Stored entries
theorem group_expand (runs : List (String × Int)) (h : Canon runs) :
    pyGroupRuns (expandRuns runs) = runs.map (fun rc => List.replicate rc.2.toNat rc.1) := by
  induction runs with
  | nil => rfl
  | cons p rest ih =>
    obtain ⟨c, n⟩ := p
    obtain ⟨hch, hpos⟩ := h
    have hn : 0 < n := hpos (c, n) (by simp)
    have hrest : Canon rest := ⟨hch.of_cons, fun rc hrc => hpos _ (List.mem_cons_of_mem _ hrc)⟩
    have hrepl : n.toNat = (n.toNat - 1) + 1 := by omega
    cases rest with
    | nil =>
      simp only [expandRuns, List.flatMap_cons, List.flatMap_nil, List.append_nil, List.map_cons,
        List.map_nil]
      rw [hrepl, runs_replicate]
    | cons q r2 =>
      obtain ⟨c2, n2⟩ := q
      have hne : c2 ≠ c := by
        have := List.isChain_cons_cons.mp hch
        exact fun he => this.1 he.symm
      have hn2 : 0 < n2 := hpos (c2, n2) (by simp)
      have hexp : expandRuns ((c2, n2) :: r2)
          = c2 :: (List.replicate (n2.toNat - 1) c2 ++ expandRuns r2) := by
        simp only [expandRuns, List.flatMap_cons]
        rw [show n2.toNat = (n2.toNat - 1) + 1 by omega, List.replicate_succ]
        simp
      have : expandRuns ((c, n) :: (c2, n2) :: r2)
          = List.replicate ((n.toNat - 1) + 1) c
            ++ (c2 :: (List.replicate (n2.toNat - 1) c2 ++ expandRuns r2)) := by
        rw [show expandRuns ((c, n) :: (c2, n2) :: r2)
              = List.replicate n.toNat c ++ expandRuns ((c2, n2) :: r2) from by
            simp [expandRuns], hexp, ← hrepl]
      rw [this, runs_rep_append _ _ _ _ hne, ← hexp, ih hrest, ← hrepl]
      simp

-- ---------- per-column colors ----------

-- colors contributed by one enumerated column, as A computes them
def colColors (br : List (List Int)) (delta : Int) (kc : Int × List Int) : List String :=
  (((PySem.List.enumerate kc.2 0).filter (elig delta kc.1)).map (nodeOf kc.1)).map (colorOf br delta)

theorem map_nonstart (br : List (List Int)) (delta k : Int) :
    ∀ (t : List Int) (s : Int), 1 ≤ s →
    ((PySem.List.enumerate t s).map (fun mc => colorOf br delta (nodeOf k mc)))
      = List.replicate (min (t.length : Int)
            ((((PySem.List.pyGet? br (k - delta)).getD []).length : Int) - s)).toNat "red"
        ++ List.replicate (t.length - (min (t.length : Int)
            ((((PySem.List.pyGet? br (k - delta)).getD []).length : Int) - s)).toNat) "blue" := by
  intro t
  induction t with
  | nil => intro s _; simp [PySem.List.enumerate_nil]
  | cons a t ih =>
    intro s hs
    set T : Int := (((PySem.List.pyGet? br (k - delta)).getD []).length : Int) with hT
    rw [PySem.List.enumerate_cons, List.map_cons, ih (s + 1) (by omega)]
    have hcol : colorOf br delta (nodeOf k (s, a))
        = if s < T then "red" else "blue" := by
      have hsz : ((s == 0) : Bool) = false := by
        simp only [beq_eq_false_iff_ne]; omega
      simp [colorOf, nodeOf, hsz, hT]
    rw [hcol]
    by_cases hlt : s < T
    · have h1 : (min ((a :: t).length : Int) (T - s)).toNat
          = (min (t.length : Int) (T - (s + 1))).toNat + 1 := by
        simp only [List.length_cons]; push_cast; omega
      have h2 : (a :: t).length - (min ((a :: t).length : Int) (T - s)).toNat
          = t.length - (min (t.length : Int) (T - (s + 1))).toNat := by
        simp only [List.length_cons]; push_cast; omega
      rw [if_pos hlt, h2, h1, List.replicate_succ]
      simp
    · have h1 : (min ((a :: t).length : Int) (T - s)).toNat = 0 := by
        simp only [List.length_cons]; omega
      have h2 : (min (t.length : Int) (T - (s + 1))).toNat = 0 := by omega
      rw [if_neg hlt, h1, h2]
      simp [List.replicate_succ]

■ **Work order**:
Lines from the first one above through the line containing "exact fun he => this.1 he.symm" are to be retyped exactly, both included, and nothing more.

■ **Output below**:
theorem group_expand (runs : List (String × Int)) (h : Canon runs) :
    pyGroupRuns (expandRuns runs) = runs.map (fun rc => List.replicate rc.2.toNat rc.1) := by
  induction runs with
  | nil => rfl
  | cons p rest ih =>
    obtain ⟨c, n⟩ := p
    obtain ⟨hch, hpos⟩ := h
    have hn : 0 < n := hpos (c, n) (by simp)
    have hrest : Canon rest := ⟨hch.of_cons, fun rc hrc => hpos _ (List.mem_cons_of_mem _ hrc)⟩
    have hrepl : n.toNat = (n.toNat - 1) + 1 := by omega
    cases rest with
    | nil =>
      simp only [expandRuns, List.flatMap_cons, List.flatMap_nil, List.append_nil, List.map_cons,
        List.map_nil]
      rw [hrepl, runs_replicate]
    | cons q r2 =>
      obtain ⟨c2, n2⟩ := q
      have hne : c2 ≠ c := by
        have := List.isChain_cons_cons.mp hch
        exact fun he => this.1 he.symm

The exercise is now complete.